入目是一間貴賓病房,柔和的配色幾乎不像醫院,倒像是什麼酒店套房。
“這是盛家名下的醫院,離酒店最近,所以就先帶你來這邊了,“背對着她的盛西庭像是身後長了眼睛般,不疾不徐的開口,解答着她的疑惑,“等你好一點,還是回京市再看看。”
他端了一碗粥,慢悠悠的轉身,皺着眉頭瞥了她一眼,“你的身體,還是太弱了。”
季月舒抬眼看了他一眼,沒吱聲。
她沒說話,但盛西庭卻從她剛纔那個眼神中品出了微妙的指責和控訴。
“以後,好好養養。

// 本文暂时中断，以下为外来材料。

-- pv_equiv track=rewrite | github.com/LewisStaples/advent_of_code_2017 | day09/day09.py | process_garbage
-- ===== SOURCE A (Python) =====
-- def process_garbage(in_string):
--     ret_str = ''
--     ret_count = 0
--     string_i = 0
--     while string_i < len(in_string):
--         if in_string[string_i] == '>':
--             index_lt = in_string.index('<')
--             ret_count += max((string_i - index_lt - 1), 0)
--             in_string = in_string[:index_lt] + in_string[string_i + 1:]
--             string_i -= (string_i - index_lt)
--
--         string_i += 1
--
--     ret_str += in_string
--     return ret_str, ret_count
-- ===== SOURCE B (Python) =====
-- def process_garbage(in_string):
--     out = []
--     buf = []
--     in_garbage = False
--     count = 0
--     for ch in in_string:
--         if not in_garbage:
--             if ch == '<':
--                 in_garbage = True
--                 buf = []
--             else:
--                 out.append(ch)
--         elif ch == '>':
--             count += len(buf)
--             in_garbage = False
--         else:
--             buf.append(ch)
--     if in_garbage:
--         out.append('<')
--         out.extend(buf)
--     return ''.join(out), count
-- ===== Notes on version B (the rewrite author's own statement) =====
-- stated objective: faster
-- what changed: A repeatedly rescans and re-slices the whole string (str.index('<') plus concatenation of two slices for every garbage group); B makes one linear pass with an inside-garbage flag, appending kept characters and counting buffered garbage characters.
-- outside the precondition, e.g. on process_garbage('>a<b>'): A returns ('>aa', 1), B returns ('>a', 1); on process_garbage('a>'): A raises ValueError, B returns ('a>', 0); on process_garbage('>'): A raises ValueError, B returns ('>', 0)
import Mathlib
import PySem

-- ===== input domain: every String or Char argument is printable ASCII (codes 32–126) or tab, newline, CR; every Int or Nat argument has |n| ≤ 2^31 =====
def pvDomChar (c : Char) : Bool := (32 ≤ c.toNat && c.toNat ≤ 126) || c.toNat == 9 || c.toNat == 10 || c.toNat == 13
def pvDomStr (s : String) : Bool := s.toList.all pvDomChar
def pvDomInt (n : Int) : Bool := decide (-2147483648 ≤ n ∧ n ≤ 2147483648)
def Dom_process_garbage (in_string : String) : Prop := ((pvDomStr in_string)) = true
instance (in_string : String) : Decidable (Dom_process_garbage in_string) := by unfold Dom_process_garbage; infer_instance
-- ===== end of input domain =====

-- B replaces A's repeated str.index/splice passes (quadratic re-slicing of the string) by a
-- single left-to-right pass with an inside-garbage flag; objective: faster.

-- ===== PORT A =====
-- termination helpers for pgLoopA (cited by its decreasing_by)
theorem pg_dec2 (a c : Nat) (h : c < a) : a - (c + 1) < a - c := by
  rw [← Nat.sub_sub]
  exact Nat.sub_lt (Nat.sub_pos_of_lt h) Nat.one_pos

theorem pg_dec1 (a b c : Nat) (h : c < a) :
    min b a + (a - (c + 1)) - (b + 1) < a - c :=
  calc min b a + (a - (c + 1)) - (b + 1)
      ≤ b + (a - (c + 1)) - (b + 1) :=
        Nat.sub_le_sub_right (Nat.add_le_add_right (Nat.min_le_left b a) _) _
    _ = a - (c + 1) - 1 := Nat.add_sub_add_left b (a - (c + 1)) 1
    _ ≤ a - (c + 1) := Nat.sub_le _ _
    _ < a - c := pg_dec2 a c h

def pgLoopA (s : List Char) (i : Nat) (cnt : Int) : List Char × Int :=
  if h : i < s.length then
    if s[i] = '>' then
      match PySem.List.index? s '<' with
      | none => (s, cnt)   -- Python raises ValueError here; excluded by Pre_
      | some j =>
          pgLoopA (s.take j ++ s.drop (i + 1)) (j + 1)
            (cnt + max ((i : Int) - (j : Int) - 1) 0)
    else pgLoopA s (i + 1) cnt
  else (s, cnt)
termination_by s.length - i
decreasing_by
  · simp only [List.length_append, List.length_take, List.length_drop]
    exact pg_dec1 s.length j i h
  · exact pg_dec2 s.length i h

def process_garbage (in_string : String) : String × Int :=
  let r := pgLoopA in_string.toList 0 0
  (String.mk r.1, r.2)

-- ===== PORT B =====
def stepB (st : List Char × List Char × Bool × Int) (c : Char) :
    List Char × List Char × Bool × Int :=
  match st with
  | (out, buf, inG, cnt) =>
    if inG = false then
      if c = '<' then (out, [], true, cnt)
      else (out ++ [c], buf, inG, cnt)
    else if c = '>' then (out, buf, false, cnt + buf.length)
    else (out, buf ++ [c], inG, cnt)

def finishB (st : List Char × List Char × Bool × Int) : String × Int :=
  match st with
  | (out, buf, inG, cnt) => (String.mk (if inG then out ++ '<' :: buf else out), cnt)

def process_garbage_alt (in_string : String) : String × Int :=
  finishB (in_string.toList.foldl stepB ([], [], false, 0))

-- ===== PRECONDITION & SPEC =====
-- Pre_ excludes strings containing a '>' that is not closing a garbage span (no '<' since the
-- previous '>'), on which A either raises ValueError (str.index finds no '<') or returns an
-- accidental value of its splice arithmetic (it can even duplicate part of the string).
def Pre_process_garbage (in_string : String) : Prop :=
  ∀ i < in_string.toList.length, in_string.toList[i]? = some '>' →
    ∃ j < i, in_string.toList[j]? = some '<' ∧
      ∀ k < i, j < k → in_string.toList[k]? ≠ some '>'

instance (in_string : String) : Decidable (Pre_process_garbage in_string) := by
  unfold Pre_process_garbage; infer_instance

def pvWitness_process_garbage : String := "a<b>c"

def Spec_process_garbage (in_string : String) (out : String × Int) : Prop :=
  out = process_garbage_alt in_string

instance (in_string : String) (out : String × Int) : Decidable (Spec_process_garbage in_string out) := by
  unfold Spec_process_garbage; infer_instance

-- ===== CLAIM (what is proved, stated in full; the proofs are below) =====
def Claim_equal_process_garbage : Prop := ∀ (in_string : String), Dom_process_garbage in_string → Pre_process_garbage in_string → Spec_process_garbage in_string (process_garbage in_string)

-- ===== LEMMAS AND PROOFS =====

-- list-level form of Pre_
def PreL (l : List Char) : Prop :=
  ∀ i < l.length, l[i]? = some '>' →
    ∃ j < i, l[j]? = some '<' ∧ ∀ k < i, j < k → l[k]? ≠ some '>'

-- the same condition as a structural recursion with an inside-garbage flag (the proof's working form)
def goodF : List Char → Bool → Bool
  | [], _ => true
  | c :: r, false => if c = '>' then false else if c = '<' then goodF r true else goodF r false
  | c :: r, true => if c = '>' then goodF r false else goodF r true

def listFinish (st : List Char × List Char × Bool × Int) : List Char × Int :=
  (if st.2.2.1 then st.1 ++ '<' :: st.2.1 else st.1, st.2.2.2)

theorem finishB_eq (st : List Char × List Char × Bool × Int) :
    finishB st = (String.mk (listFinish st).1, (listFinish st).2) := by
  obtain ⟨o, b, g, c⟩ := st
  cases g <;> simp [finishB, listFinish]

-- first-occurrence decomposition
theorem first_split {c : Char} : ∀ l : List Char, c ∈ l → ∃ a b, l = a ++ c :: b ∧ c ∉ a := by
  intro l hl
  induction l with
  | nil => cases hl
  | cons x t ih =>
    by_cases hx : x = c
    · exact ⟨[], t, by simp [hx], by simp⟩
    · have hct : c ∈ t := by
        rcases List.mem_cons.mp hl with h | h
        · exact absurd h.symm hx
        · exact h
      rcases ih hct with ⟨a, b, h1, h2⟩
      refine ⟨x :: a, b, by simp [h1], ?_⟩
      simp only [List.mem_cons, not_or]
      exact ⟨fun h => hx h.symm, h2⟩

theorem goodF_no_gt {m : List Char} (h : '>' ∉ m) : ∀ fl, goodF m fl = true := by
  induction m with
  | nil => intro fl; cases fl <;> rfl
  | cons c t ih =>
    intro fl
    simp only [List.mem_cons, not_or] at h
    have hc : ¬ (c = '>') := fun hh => h.1 hh.symm
    cases fl <;> simp [goodF, hc, ih h.2]

theorem goodF_garb_append {m t : List Char} (h : '>' ∉ m) :
    goodF (m ++ '>' :: t) true = goodF t false := by
  induction m with
  | nil => simp [goodF]
  | cons c m' ih =>
    simp only [List.mem_cons, not_or] at h
    have hc : ¬ (c = '>') := fun hh => h.1 hh.symm
    simp [goodF, hc, ih h.2]

theorem goodF_decomp {a t : List Char} (h : '>' ∉ a) :
    (goodF (a ++ '>' :: t) false = true ↔ '<' ∈ a ∧ goodF t false = true) := by
  induction a with
  | nil => simp [goodF]
  | cons c a' ih =>
    simp only [List.mem_cons, not_or] at h
    have hc : ¬ (c = '>') := fun hh => h.1 hh.symm
    by_cases hlt : c = '<'
    · subst hlt
      simp [goodF, goodF_garb_append h.2]
    · have hlt' : ¬ ('<' = c) := fun hh => hlt hh.symm
      simp [goodF, hc, hlt, hlt', ih h.2]

theorem preL_no_gt {l : List Char} (h : '>' ∉ l) : PreL l := by
  intro i hi hgt
  exact absurd (List.mem_of_getElem? hgt) h

theorem preL_decomp {a t : List Char} (h : '>' ∉ a) :
    (PreL (a ++ '>' :: t) ↔ '<' ∈ a ∧ PreL t) := by
  have hmid : (a ++ '>' :: t)[a.length]? = some '>' := by
    rw [List.getElem?_append_right (le_refl _)]
    simp
  constructor
  · intro H
    obtain ⟨j, hjlt, hjv, hall⟩ := H a.length (by simp) hmid
    have hja : a[j]? = some '<' := by
      rwa [List.getElem?_append_left hjlt] at hjv
    refine ⟨List.mem_iff_getElem?.mpr ⟨j, hja⟩, ?_⟩
    intro i' hi' hgt'
    have hglobal : (a ++ '>' :: t)[a.length + 1 + i']? = some '>' := by
      rw [List.getElem?_append_right (by omega)]
      have h2 : a.length + 1 + i' - a.length = i' + 1 := by omega
      rw [h2]
      simpa using hgt'
    obtain ⟨j2, hj2lt, hj2v, hall2⟩ := H (a.length + 1 + i') (by simp; omega) hglobal
    have hj2gt : a.length < j2 := by
      rcases Nat.lt_trichotomy j2 a.length with h1 | h1 | h1
      · exact absurd hmid (hall2 a.length (by omega) h1)
      · rw [h1, hmid] at hj2v; cases hj2v
      · exact h1
    refine ⟨j2 - a.length - 1, by omega, ?_, ?_⟩
    · rw [List.getElem?_append_right (by omega)] at hj2v
      have h2 : j2 - a.length = (j2 - a.length - 1) + 1 := by omega
      rw [h2] at hj2v
      simpa using hj2v
    · intro k' hk' hjk'
      have hk := hall2 (a.length + 1 + k') (by omega) (by omega)
      rw [List.getElem?_append_right (by omega)] at hk
      have h2 : a.length + 1 + k' - a.length = k' + 1 := by omega
      rw [h2] at hk
      simpa using hk
  · rintro ⟨hma, hpt⟩ i hi hgt
    rcases Nat.lt_trichotomy i a.length with h1 | h1 | h1
    · exfalso
      rw [List.getElem?_append_left h1] at hgt
      exact h (List.mem_of_getElem? hgt)
    · obtain ⟨j, hj⟩ := List.mem_iff_getElem?.mp hma
      have hjlen : j < a.length := (List.getElem?_eq_some_iff.mp hj).1
      refine ⟨j, by omega, by rw [List.getElem?_append_left hjlen]; exact hj, ?_⟩
      intro k hk hjk hcon
      rw [List.getElem?_append_left (by omega)] at hcon
      exact h (List.mem_of_getElem? hcon)
    · have hti : t[i - a.length - 1]? = some '>' := by
        rw [List.getElem?_append_right (by omega)] at hgt
        have h2 : i - a.length = (i - a.length - 1) + 1 := by omega
        rw [h2] at hgt
        simpa using hgt
      have hi't : i - a.length - 1 < t.length := (List.getElem?_eq_some_iff.mp hti).1
      obtain ⟨j', hj'lt, hj'v, hall'⟩ := hpt (i - a.length - 1) hi't hti
      refine ⟨a.length + 1 + j', by omega, ?_, ?_⟩
      · rw [List.getElem?_append_right (by omega)]
        have h2 : a.length + 1 + j' - a.length = j' + 1 := by omega
        rw [h2]
        simpa using hj'v
      · intro k hk hjk
        rw [List.getElem?_append_right (by omega)]
        have h2 : k - a.length = (k - a.length - 1) + 1 := by omega
        rw [h2]
        simpa using hall' (k - a.length - 1) (by omega) (by omega)

theorem preL_iff_good : ∀ l : List Char, PreL l ↔ goodF l false = true := by
  have main : ∀ n : Nat, ∀ l : List Char, l.length ≤ n → (PreL l ↔ goodF l false = true) := by
    intro n
    induction n with
    | zero =>
      intro l hl
      cases l with
      | nil =>
        simp [goodF]
        exact preL_no_gt (by simp)
      | cons c t => simp at hl
    | succ n ih =>
      intro l hl
      by_cases hgt : '>' ∈ l
      · obtain ⟨a, b, rfl, hna⟩ := first_split l hgt
        rw [preL_decomp hna, goodF_decomp hna,
            ih b (by simp at hl; omega)]
      · constructor
        · intro _; exact goodF_no_gt hgt false
        · intro _; exact preL_no_gt hgt
  exact fun l => main l.length l le_rfl

-- B-side fold lemmas
theorem foldB_garb {m : List Char} (h : '>' ∉ m) :
    ∀ (out buf : List Char) (cnt : Int),
      List.foldl stepB (out, buf, true, cnt) m = (out, buf ++ m, true, cnt) := by
  induction m with
  | nil => intro out buf cnt; simp
  | cons c m' ih =>
    intro out buf cnt
    simp only [List.mem_cons, not_or] at h
    have hc : ¬ (c = '>') := fun hh => h.1 hh.symm
    have hstep : stepB (out, buf, true, cnt) c = (out, buf ++ [c], true, cnt) := by
      simp [stepB, hc]
    rw [List.foldl_cons, hstep, ih h.2]
    simp

theorem foldB_close {m : List Char} (h : '>' ∉ m) (t : List Char) :
    ∀ (out buf : List Char) (cnt : Int),
      List.foldl stepB (out, buf, true, cnt) (m ++ '>' :: t)
        = List.foldl stepB (out, buf ++ m, false, cnt + (buf ++ m).length) t := by
  induction m with
  | nil =>
    intro out buf cnt
    have hstep : stepB (out, buf, true, cnt) '>' = (out, buf, false, cnt + buf.length) := by
      simp [stepB]
    simp only [List.nil_append, List.foldl_cons, hstep, List.append_nil]
  | cons c m' ih =>
    intro out buf cnt
    simp only [List.mem_cons, not_or] at h
    have hc : ¬ (c = '>') := fun hh => h.1 hh.symm
    have hstep : stepB (out, buf, true, cnt) c = (out, buf ++ [c], true, cnt) := by
      simp [stepB, hc]
    rw [List.cons_append, List.foldl_cons, hstep, ih h.2]
    simp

”
這件事到底是他理虧,盛西庭自己也知道,他抿了抿脣,有一瞬間維持不住鎮定自若的假面。
心虛的摸了摸鼻尖,認命的找出病牀的遙控器,將牀頭搖高,隨後端着粥坐到了牀邊,作勢要給季月舒餵飯。
季月舒別開臉避過他遞到嘴邊的勺子,依舊沒說話。
那張巴掌大的小臉上,蒼白的毫無血色,全部的色彩,只剩下漆黑的眉和纖長的濃睫,黑白的對比,讓她身上清冷的破碎感越發的鮮明。
盛西庭捏着瓷勺的手在半空,骨骼分明的修長指尖顫了顫,隨後默默的收了回去。
他將碗放回旁邊的餐桌上,又像是覺得放的位置不對般,將桌子上的杯盤碗盞耐心仔細的調整來調整去,整個人顯得忙的不得了。
季月舒轉過頭,看着他忙碌的身影,鈍痛的心底慢慢的湧上委屈。
兩個人一個躺着,一個坐着,一個忙碌,一個沉靜,維持着微妙的平衡和安寧。
氣氛沉默而僵持。
感受着落在背上的視線,盛西庭的動作越來越慢,越來越慢,直至徹底停滯。
他沉沉的吐出一口氣,緩緩的轉過身來,看向季月舒時的眼神,前所未有的鄭重。
對上他的目光,季月舒像是預料到他要說什麼般,心尖狠狠一抽。
擠壓已久的眼淚比她的身體先反應過來,他還沒開口,她就已經落了滿臉的淚。
盛西庭慢慢伸出手,用手背一點點的拭掉她臉上洶湧的淚,但她的眼淚實在太多了,怎麼擦了擦不乾淨,他緩緩嘆了口氣,再開口時,語氣前所未有的溫柔,“別哭了,小公主。”
“這次...都是我的錯。”
“美麗大度的小公主,能不能再原諒我一次?”
他定定的看着她,那雙總是顯得懶散和厭倦的雙眼裏全是認真,完整露出的漆黑瞳孔裏,清晰的倒映着她小小的身影。
被季月舒壓抑在喉嚨裏的細碎抽泣聲再也無法控制,終於嚎啕而出,“盛西庭,你混蛋!”
她抬手胡亂的打着他結實的手臂和肩膀,有時候失手打到他臉上,他也毫不在意,沉默的接受着她的委屈和怒火。
一向高高在上的人,這一刻卻爲了取得她的原諒,低聲下氣的垂着頭,任由她打罵。